Осень его жизни была отмечена щедрыми плодами. Главные загадки «черной смерти», борьбе с которой Заболотный посвятил всю свою жизнь, раскрыты.
Эпидемии еще продолжали вспыхивать то здесь, то там. В 1920 году «черная смерть» снова ворвалась в города и станционные поселки вдоль КВЖД. Но теперь в ней не было уже ничего загадочного. Она снова, как и в 1910 году, началась с заболеваний охотников за тарбаганами. Научные открытия Заболотного и его учеников давали полную возможность предвидеть ее и, конечно, задушить в самом начале, не дав эпидемии перекинуться на города. Но союзниками «черной смерти» — в какой уж раз! — стали война и разруха, в которые были ввергнуты в те годы многие страны.
Гражданская война помешала обессиленной молодой Советской республике вовремя предотвратить и сильную вспышку чумы, снова охватившую в 1923–1924 годах заволжские степи. Но тут уже наука ничего не могла поделать. А началась эта эпидемия, как и предсказывал Заболотный, массовой эпизоотией среди степных грызунов.
Итак, все стало ясным. Настудило время подводить итоги трудной, кровавой, затянувшейся на много лет борьбы. Даниил Кириллович сделал это в статьях «Организация и результаты обследования эндемических очагов чумы», «Чума на юго-востоке СССР и причины ее эндемичности».
Одна за другой уходили экспедиции в степь, противочумные отряды вылавливали и уничтожали заболевших грызунов, лишая «черную смерть» ее древнего, природного убежища. В угрожаемых районах возникали специальные противочумные институты и научные станции. И некоторые, самые дерзкие ученики Даниила Кирилловича даже пытались, наблюдая за грызунами в степи, на несколько лет вперед предсказывать, когда среди них может возникнуть эпизоотия и появится угроза для людей.

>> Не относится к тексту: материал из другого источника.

-- pv_equiv track=rewrite | github.com/grigor-minasyan/rtu-dcpx-interrogator | DCPx_functions.py | DCP_genCmndBCH
-- ===== SOURCE A (Python) =====
-- def DCP_genCmndBCH(buffer, count):
--     bch, nBCHpoly, fBCHpoly = (0, 0xb8, 0xff)
--     # 2 for accounting framing bytes
--     for i in range(0, count):
--         bch ^= buffer[i]
--         for j in range(8):
--             if ((bch & 1) == 1):
--                 bch = (bch >> 1) ^ nBCHpoly
--             else:
--                 bch >>= 1
--     bch ^= fBCHpoly
--     return bch
-- ===== SOURCE B (Python) =====
-- # Table-driven BCH: the 8-step bit loop is precomputed for every byte value; per input
-- # element a single table lookup plus a '>> 8' linear correction replaces the inner loop.
-- def _bch_byte(x):
--     for _ in range(8):
--         x = (x >> 1) ^ 0xb8 if x & 1 else x >> 1
--     return x
--
-- _BCH_TABLE = [_bch_byte(x) for x in range(256)]
--
-- def DCP_genCmndBCH(buffer, count):
--     bch = 0
--     for i in range(count):
--         t = bch ^ buffer[i]
--         bch = _BCH_TABLE[t & 0xff] ^ (t >> 8)
--     return bch ^ 0xff
-- ===== Notes on version B (the rewrite author's own statement) =====
-- stated objective: faster
-- what changed: Replaces A's per-element 8-iteration bit loop with a 256-entry table precomputed once from the bit loop, so each buffer element costs one table lookup xor'd with the high bits shifted down by 8.
import Mathlib
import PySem

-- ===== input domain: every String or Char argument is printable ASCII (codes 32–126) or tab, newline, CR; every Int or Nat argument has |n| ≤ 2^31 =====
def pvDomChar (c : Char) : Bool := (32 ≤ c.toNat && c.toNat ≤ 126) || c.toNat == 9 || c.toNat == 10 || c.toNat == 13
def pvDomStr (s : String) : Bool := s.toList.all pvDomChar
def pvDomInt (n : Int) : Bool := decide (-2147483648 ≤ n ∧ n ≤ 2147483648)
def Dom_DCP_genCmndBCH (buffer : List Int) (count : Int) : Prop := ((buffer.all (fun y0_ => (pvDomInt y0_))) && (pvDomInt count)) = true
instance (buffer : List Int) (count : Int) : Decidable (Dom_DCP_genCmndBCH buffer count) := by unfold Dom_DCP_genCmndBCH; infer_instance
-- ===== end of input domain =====

-- B replaces A's 8-iteration inner bit loop by a 256-entry table precomputed once, with a
-- '>>> 8' xor-correction for the high bits; equal return value, constant-factor faster.

-- ===== PORT A =====
def DCP_genCmndBCH (buffer : List Int) (count : Int) : Int :=
  let nBCHpoly : Int := 0xb8
  let fBCHpoly : Int := 0xff
  let bch : Int :=
    (PySem.List.pyRange 0 count).foldl (fun bch i =>
      let bch := PySem.Int.bxor bch (PySem.List.pyGetD buffer i 0)
      (PySem.List.pyRange 0 8).foldl (fun bch _ =>
        if PySem.Int.band bch 1 == 1 then PySem.Int.bxor (bch >>> (1 : Nat)) nBCHpoly
        else bch >>> (1 : Nat)) bch) 0
  PySem.Int.bxor bch fBCHpoly

-- ===== PORT B =====
-- helper _bch_byte of Source B: the 8-step bit loop on one value
def pvBchByte (x : Int) : Int :=
  (PySem.List.pyRange 0 8).foldl (fun x _ =>
    if PySem.Int.band x 1 == 1 then PySem.Int.bxor (x >>> (1 : Nat)) 0xb8
    else x >>> (1 : Nat)) x

-- _BCH_TABLE of Source B, precomputed once
def pvBchTable : List Int := (PySem.List.pyRange 0 256).map pvBchByte

def DCP_genCmndBCH_alt (buffer : List Int) (count : Int) : Int :=
  let bch : Int :=
    (PySem.List.pyRange 0 count).foldl (fun bch i =>
      let t := PySem.Int.bxor bch (PySem.List.pyGetD buffer i 0)
      PySem.Int.bxor (PySem.List.pyGetD pvBchTable (PySem.Int.band t 255) 0) (t >>> (8 : Nat))) 0
  PySem.Int.bxor bch 0xff

-- ===== PRECONDITION & SPEC =====
-- Pre_ excludes exactly the inputs where A raises IndexError (count exceeds the buffer length).
def Pre_DCP_genCmndBCH (buffer : List Int) (count : Int) : Prop := count ≤ (buffer.length : Int)
instance (buffer : List Int) (count : Int) : Decidable (Pre_DCP_genCmndBCH buffer count) := by unfold Pre_DCP_genCmndBCH; infer_instance

def pvWitness_DCP_genCmndBCH : List Int × Int := ([1, 2, 3], 3)

def Spec_DCP_genCmndBCH (buffer : List Int) (count : Int) (out : Int) : Prop := out = DCP_genCmndBCH_alt buffer count
instance (buffer : List Int) (count : Int) (out : Int) : Decidable (Spec_DCP_genCmndBCH buffer count out) := by unfold Spec_DCP_genCmndBCH; infer_instance

-- ===== CLAIM (what is proved, stated in full; the proofs are below) =====
def Claim_equal_DCP_genCmndBCH : Prop := ∀ (buffer : List Int) (count : Int), Dom_DCP_genCmndBCH buffer count → Pre_DCP_genCmndBCH buffer count → Spec_DCP_genCmndBCH buffer count (DCP_genCmndBCH buffer count)

-- ===== LEMMAS AND PROOFS =====

-- the single bit step both programs use, and its k-fold repetition
def pvStep (x : Int) : Int :=
  if PySem.Int.band x 1 == 1 then PySem.Int.bxor (x >>> (1 : Nat)) 0xb8 else x >>> (1 : Nat)

def pvStepN : Nat → Int → Int
  | 0, x => x
  | k + 1, x => pvStepN k (pvStep x)

-- bitwise toolkit on Int.testBit
theorem pv_int_ext (a b : Int) (h : ∀ i : Nat, a.testBit i = b.testBit i) : a = b := by
  cases a with
  | ofNat m =>
    cases b with
    | ofNat n =>
      have : m = n := Nat.eq_of_testBit_eq (fun i => by simpa [Int.testBit] using h i)
      simp [this]
    | negSucc n =>
      exfalso
      have h1 := h (m + n)
      have hm : m.testBit (m + n) = false := Nat.testBit_eq_false_of_lt (lt_of_le_of_lt (Nat.le_add_right m n) (Nat.lt_two_pow_self))
      have hn : n.testBit (m + n) = false := Nat.testBit_eq_false_of_lt (lt_of_le_of_lt (Nat.le_add_left n m) (Nat.lt_two_pow_self))
      simp [Int.testBit, hm, hn] at h1
  | negSucc m =>
    cases b with
    | ofNat n =>
      exfalso
      have h1 := h (m + n)
      have hm : m.testBit (m + n) = false := Nat.testBit_eq_false_of_lt (lt_of_le_of_lt (Nat.le_add_right m n) (Nat.lt_two_pow_self))
      have hn : n.testBit (m + n) = false := Nat.testBit_eq_false_of_lt (lt_of_le_of_lt (Nat.le_add_left n m) (Nat.lt_two_pow_self))
      simp [Int.testBit, hm, hn] at h1
    | negSucc n =>
      have : m = n := Nat.eq_of_testBit_eq (fun i => by have := h i; simpa [Int.testBit] using this)
      simp [this]

theorem pv_bxor_eq_xor (a b : Int) : PySem.Int.bxor a b = Int.xor a b := by
  cases a with
  | ofNat m =>
    cases b with
    | ofNat n => simp [PySem.Int.bxor, Int.xor]
    | negSucc n =>
      simp [PySem.Int.bxor, Int.xor, Int.negSucc_eq]
      rw [if_neg (by omega)]
      omega
  | negSucc m =>
    cases b with
    | ofNat n =>
      simp [PySem.Int.bxor, Int.xor, Int.negSucc_eq]
      rw [if_neg (by omega)]
      omega
    | negSucc n =>
      simp [PySem.Int.bxor, Int.xor, Int.negSucc_eq]
      rw [if_neg (by omega)]
      omega

theorem pv_tb_bxor (a b : Int) (i : Nat) :
    (PySem.Int.bxor a b).testBit i = ((a.testBit i) ^^ (b.testBit i)) := by
  rw [pv_bxor_eq_xor]; exact Int.testBit_lxor a b i

theorem pv_tb_shr (a : Int) (k j : Nat) : (a >>> k).testBit j = a.testBit (k + j) := by
  cases a with
  | ofNat m =>
    have e : (Int.ofNat m) >>> k = Int.ofNat (m >>> k) := rfl
    rw [e]; simp [Int.testBit, Nat.testBit_shiftRight]
  | negSucc m =>
    have e : (Int.negSucc m) >>> k = Int.negSucc (m >>> k) := rfl
    rw [e]; simp [Int.testBit, Nat.testBit_shiftRight]

theorem pv_tb_two_mul (q : Int) (i : Nat) :
    (2 * q).testBit i = if i = 0 then false else q.testBit (i - 1) := by
  cases q with
  | ofNat m =>
    have e : (2 : Int) * Int.ofNat m = Int.ofNat (2 * m) := by simp
    rw [e]
    cases i with
    | zero => simp [Int.testBit, Nat.testBit_zero, Nat.mul_mod_right]
    | succ j => simp [Int.testBit, Nat.testBit_succ]
  | negSucc m =>
    have e : (2 : Int) * Int.negSucc m = Int.negSucc (2 * m + 1) := by
      simp [Int.negSucc_eq]; ring
    rw [e]
    cases i with
    | zero => simp [Int.testBit, Nat.testBit_zero]
    | succ j =>
      have h2 : (2 * m + 1) / 2 = m := by omega
      simp [Int.testBit, Nat.testBit_succ, h2]

theorem pv_tb_pow2_mul (k : Nat) (q : Int) (i : Nat) :
    (2 ^ k * q).testBit i = if k ≤ i then q.testBit (i - k) else false := by
  induction k generalizing i with
  | zero => simp
  | succ k ih =>
    have e : (2 : Int) ^ (k + 1) * q = 2 * (2 ^ k * q) := by ring
    rw [e, pv_tb_two_mul]
    cases i with
    | zero => simp
    | succ j =>
      simp only [Nat.add_sub_cancel, if_neg (Nat.succ_ne_zero j)]
      rw [ih j]
      by_cases h : k ≤ j
      · rw [if_pos h, if_pos (by omega)]
        congr 1
        omega
      · rw [if_neg h, if_neg (by omega)]

theorem pv_nat_sub_255 : ∀ u : Nat, u < 256 → 255 - u = 255 ^^^ u := by
  set_option maxRecDepth 8192 in decide

theorem pv_tb_band255 (t : Int) (i : Nat) :
    (PySem.Int.band t 255).testBit i = (t.testBit i && decide (i < 8)) := by
  have h255 : ∀ j : Nat, (255 : Nat).testBit j = decide (j < 8) := by
    intro j
    have h := Nat.testBit_two_pow_sub_one 8 j
    norm_num at h
    exact h
  cases t with
  | ofNat m =>
    have e : PySem.Int.band (Int.ofNat m) 255 = Int.ofNat (m &&& 255) := by
      simp [PySem.Int.band]
    rw [e]
    simp [Int.testBit, Nat.testBit_and, h255]
  | negSucc m =>
    have e : PySem.Int.band (Int.negSucc m) 255 = Int.ofNat (255 - (255 &&& m)) := by
      simp [PySem.Int.band, Int.negSucc_eq]
      intro hc
      exact absurd hc (by omega)
    rw [e, pv_nat_sub_255 _ (by have := Nat.and_le_left (n := 255) (m := m); omega)]
    simp [Int.testBit, Nat.testBit_xor, Nat.testBit_and, h255]
    by_cases h : i < 8 <;> simp [h]

theorem pv_band255_natCast (t : Int) : ∃ r : Nat, r < 256 ∧ PySem.Int.band t 255 = (r : Int) := by
  cases t with
  | ofNat m =>
    refine ⟨m &&& 255, ?_, by simp [PySem.Int.band]⟩
    have := Nat.and_le_right (n := m) (m := 255); omega
  | negSucc m =>
    refine ⟨255 - (255 &&& m), by omega, ?_⟩
    simp [PySem.Int.band, Int.negSucc_eq]
    intro hc
    exact absurd hc (by omega)

theorem pv_band_one_tb (y : Int) : PySem.Int.band y 1 = if y.testBit 0 then 1 else 0 := by
  cases y with
  | ofNat m =>
    have e : PySem.Int.band (Int.ofNat m) 1 = Int.ofNat (m &&& 1) := by simp [PySem.Int.band]
    rw [e, Nat.and_one_is_mod]
    simp [Int.testBit, Nat.testBit_zero]
    omega
  | negSucc m =>
    have e : PySem.Int.band (Int.negSucc m) 1 = Int.ofNat (1 - (1 &&& m)) := by
      simp [PySem.Int.band, Int.negSucc_eq]
      intro hc
      exact absurd hc (by omega)
    rw [e, Nat.and_comm, Nat.and_one_is_mod]
    simp [Int.testBit, Nat.testBit_zero]
    omega

theorem pv_shr_bxor (a b : Int) : (PySem.Int.bxor a b) >>> (1 : Nat) = PySem.Int.bxor (a >>> (1 : Nat)) (b >>> (1 : Nat)) := by
  apply pv_int_ext
  intro i
  simp [pv_tb_shr, pv_tb_bxor]

theorem pv_two_mul_shr (q : Int) : (2 * q) >>> (1 : Nat) = q := by
  apply pv_int_ext
  intro i
  rw [pv_tb_shr, pv_tb_two_mul]
  simp

theorem pv_bxor_right_comm (a b c : Int) :
    PySem.Int.bxor (PySem.Int.bxor a b) c = PySem.Int.bxor (PySem.Int.bxor a c) b := by
  apply pv_int_ext
  intro i
  simp only [pv_tb_bxor]
  cases a.testBit i <;> cases b.testBit i <;> cases c.testBit i <;> rfl

theorem pv_step_bxor (x q : Int) :
    pvStep (PySem.Int.bxor x (2 * q)) = PySem.Int.bxor (pvStep x) q := by
  have hcond : PySem.Int.band (PySem.Int.bxor x (2 * q)) 1 = PySem.Int.band x 1 := by
    rw [pv_band_one_tb, pv_band_one_tb, pv_tb_bxor, pv_tb_two_mul]
    simp
  have hshr : (PySem.Int.bxor x (2 * q)) >>> (1 : Nat) = PySem.Int.bxor (x >>> (1 : Nat)) q := by
    rw [pv_shr_bxor, pv_two_mul_shr]
  unfold pvStep
  rw [hcond, hshr]
  by_cases h : PySem.Int.band x 1 == 1
  · rw [if_pos h, if_pos h, pv_bxor_right_comm]
  · rw [if_neg h, if_neg h]

theorem pv_stepN_bxor (k : Nat) (x q : Int) :
    pvStepN k (PySem.Int.bxor x (2 ^ k * q)) = PySem.Int.bxor (pvStepN k x) q := by
  induction k generalizing x with
  | zero => simp [pvStepN]
  | succ k ih =>
    have e : (2 : Int) ^ (k + 1) * q = 2 * (2 ^ k * q) := by ring
    show pvStepN k (pvStep (PySem.Int.bxor x (2 ^ (k + 1) * q))) = _
    rw [e, pv_step_bxor, ih]
    rfl

-- byte/high-part decomposition of an integer
theorem pv_decomp (t : Int) :
    PySem.Int.bxor (PySem.Int.band t 255) (2 ^ 8 * (t >>> (8 : Nat))) = t := by
  apply pv_int_ext
  intro i
  rw [pv_tb_bxor, pv_tb_band255, pv_tb_pow2_mul]
  by_cases h : i < 8
  · have h8 : ¬ (8 ≤ i) := by omega
    simp [h, h8]
  · rw [if_pos (by omega), pv_tb_shr]
    have h8 : 8 + (i - 8) = i := by omega
    simp [h, h8]

theorem pv_bchByte_eq_stepN (x : Int) : pvBchByte x = pvStepN 8 x := by
  have h : PySem.List.pyRange 0 8 = [0, 1, 2, 3, 4, 5, 6, 7] := by decide
  rw [pvBchByte, h]
  rfl

-- the key per-element identity: A's inner loop = table lookup ^ high-part shift
theorem pv_key (t : Int) :
    pvStepN 8 t = PySem.Int.bxor (PySem.List.pyGetD pvBchTable (PySem.Int.band t 255) 0) (t >>> (8 : Nat)) := by
  obtain ⟨r, hr, he⟩ := pv_band255_natCast t
  have hlook : PySem.List.pyGetD pvBchTable (PySem.Int.band t 255) 0 = pvBchByte (r : Int) := by
    rw [he, pvBchTable]
    have h256 : (256 : Int) = ((256 : Nat) : Int) := by norm_num
    rw [h256]
    exact PySem.List.pyGetD_map_pyRange pvBchByte 256 r 0 hr
  rw [hlook, pv_bchByte_eq_stepN, ← he]
  conv_lhs => rw [← pv_decomp t]
  rw [pv_stepN_bxor]

-- ===== VERDICT (by name: the statement is the Claim_ definition above) =====
theorem DCP_genCmndBCH_spec : Claim_equal_DCP_genCmndBCH := by
  intro buffer count _ _
  unfold Spec_DCP_genCmndBCH DCP_genCmndBCH DCP_genCmndBCH_alt
  have hfun : (fun (bch i : Int) =>
      let bch := PySem.Int.bxor bch (PySem.List.pyGetD buffer i 0)
      (PySem.List.pyRange 0 8).foldl (fun bch _ =>
        if PySem.Int.band bch 1 == 1 then PySem.Int.bxor (bch >>> (1 : Nat)) 0xb8
        else bch >>> (1 : Nat)) bch)
      = (fun (bch i : Int) =>
      let t := PySem.Int.bxor bch (PySem.List.pyGetD buffer i 0)
      PySem.Int.bxor (PySem.List.pyGetD pvBchTable (PySem.Int.band t 255) 0) (t >>> (8 : Nat))) := by
    funext b i
    show pvBchByte (PySem.Int.bxor b (PySem.List.pyGetD buffer i 0)) = _
    rw [pv_bchByte_eq_stepN, pv_key]
  simp only [hfun]
-- A's vertical scan of column `col` is the line penalty of that column of the region
lemma vert_inner (masked : List (List Int)) (b col : Int) (hb4 : 4 ≤ b)
    (h1 : b ≤ (masked.length : Int))
    (h2 : ∀ r ∈ PySem.List.slice masked (some 4) (some b), b ≤ (r.length : Int))
    (hc : 4 ≤ col ∧ col < b) (pen c0 : Int) :
    ((PySem.List.pyRange 4 b 1).foldl
        (fun s row => pvStep s (PySem.List.pyGetD (PySem.List.pyGetD masked row []) col 0))
        (pen, 0, c0)).1
      = pen + pvLine (((PySem.List.slice masked (some 4) (some b)).map
          (fun r => PySem.List.slice r (some 4) (some b))).map
            (fun lr => lr.getD (col.toNat - 4) 0)) := by
  have hrows := map_getD_range_slice masked [] b hb4 h1
  have step1 : (PySem.List.pyRange 4 b 1).foldl
        (fun s row => pvStep s (PySem.List.pyGetD (PySem.List.pyGetD masked row []) col 0))
        (pen, 0, c0)
      = (PySem.List.slice masked (some 4) (some b)).foldl
          (fun s rl => pvStep s (PySem.List.pyGetD rl col 0)) (pen, 0, c0) := by
    rw [← hrows, List.foldl_map]
  have step2 : (PySem.List.slice masked (some 4) (some b)).foldl
          (fun s rl => pvStep s (PySem.List.pyGetD rl col 0)) (pen, 0, c0)
      = ((PySem.List.slice masked (some 4) (some b)).map
          (fun rl => PySem.List.pyGetD rl col 0)).foldl pvStep (pen, 0, c0) := by
    rw [List.foldl_map]
  have hcolumn : (PySem.List.slice masked (some 4) (some b)).map
          (fun rl => PySem.List.pyGetD rl col 0)
      = ((PySem.List.slice masked (some 4) (some b)).map
          (fun r => PySem.List.slice r (some 4) (some b))).map
            (fun lr => lr.getD (col.toNat - 4) 0) := by
    rw [List.map_map]
    apply List.map_congr_left
    intro rl hrl
    have hr := h2 rl hrl
    rw [PySem.List.pyGetD_eq_getElem rl 0 (by omega) (by omega)]
    show _ = (PySem.List.slice rl (some 4) (some b)).getD (col.toNat - 4) 0
    rw [PySem.List.slice_toNat rl (by norm_num) (by omega)]
    rw [List.getD_eq_getElem _ 0 (by simp [List.length_take, List.length_drop]; omega)]
    simp only [List.getElem_take, List.getElem_drop]
    congr 1
    omega
  rw [step1, step2, hcolumn, scan_line]

-- ===== VERDICT (by name: the statement is the Claim_ definition above) =====
theorem rule1_penalty_spec : Claim_equal_rule1_penalty := by
  intro masked size _ hpre
  unfold Spec_rule1_penalty
  by_cases hsz : 9 ≤ size
  · obtain ⟨h1, h2, h3⟩ := hpre hsz
    have hb4 : (4:Int) ≤ size - 4 := by omega
    simp only [rule1_penalty, rule1_penalty_alt, if_neg (show ¬ size - 4 ≤ 4 by omega)]
    rw [horiz_sum masked (size - 4) hb4 h1 h2 0]
    rw [foldl_eq_sum_of_mem _ _
        (fun col => pvLine (((PySem.List.slice masked (some 4) (some (size - 4))).map
          (fun r => PySem.List.slice r (some 4) (some (size - 4)))).map
            (fun lr => lr.getD (col.toNat - 4) 0)))
        (fun col hcol pen => by
          rw [PySem.List.mem_pyRange_one] at hcol
          exact vert_inner masked (size - 4) col hb4 h1 h2 hcol pen _)]
    rw [PySem.List.foldl_add, PySem.List.foldl_add]
    have hrowB : List.map pvWindowScore
          (List.map (fun r => PySem.List.slice r (some 4) (some (size - 4)))
            (PySem.List.slice masked (some 4) (some (size - 4))))
        = List.map (pvLine ∘ fun r => PySem.List.slice r (some 4) (some (size - 4)))
            (PySem.List.slice masked (some 4) (some (size - 4))) := by
      rw [List.map_map]
      apply List.map_congr_left
      intro r _
      simp [windowScore_eq_line]
    rw [hrowB, List.map_map]
    congr 1
    rw [PySem.List.pyRange_one 4 (size - 4), PySem.List.pyRange_one 0 (size - 4 - 4),
      List.map_map, List.map_map]
    have htn : (size - 4 - 4 - 0) = size - 4 - 4 := by omega
    rw [htn]
    apply congrArg
    apply List.map_congr_left
    intro k hk
    simp only [Function.comp_def]
    rw [windowScore_eq_line]
    have e1 : ((4:Int) + (k:Int)).toNat - 4 = k := by omega
    have e2 : (0:Int) + (k:Int) = (k:Int) := by omega
    rw [e1, e2]
    congr 1
    apply List.map_congr_left
    intro row _
    rw [PySem.List.pyGetD_natCast]
  · have hb : size - 4 ≤ 4 := by omega
    unfold rule1_penalty rule1_penalty_alt
    rw [PySem.List.pyRange_one_eq_nil hb, if_pos hb]
    simp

Мне кажется, нет большего счастья для человека, как увидеть своими глазами торжество того дела, которому посвятил жизнь. И Даниилу Кирилловичу выпало такое счастье, — вернее, он его добился самоотверженным трудом.
В одном из писем он привел несколько цифр. Для нас они звучали, словно ликующие фанфары победного марша.
Говорят, будто цифры — скучная вещь. Смотря какие и умеете ли вы их читать, слышать их голос. Я приведу эти гордые, победные цифры, а вы только вспомните, что каждая единица означает чью-то оборвавшуюся жизнь, постарайтесь услышать за каждой из них предсмертный хрип умирающего во цвете лет юноши, плач матери, стон ребенка…
В 1924 году было отмечено во всем мире 420 с лишним тысяч чумных заболеваний, из них в нашей Российской Федерации — 495 случаев.
На следующий год соответственно 138 тысяч и 255 случаев.
В 1927 году — 75 тысяч за границей и всего 71 заболевший у нас.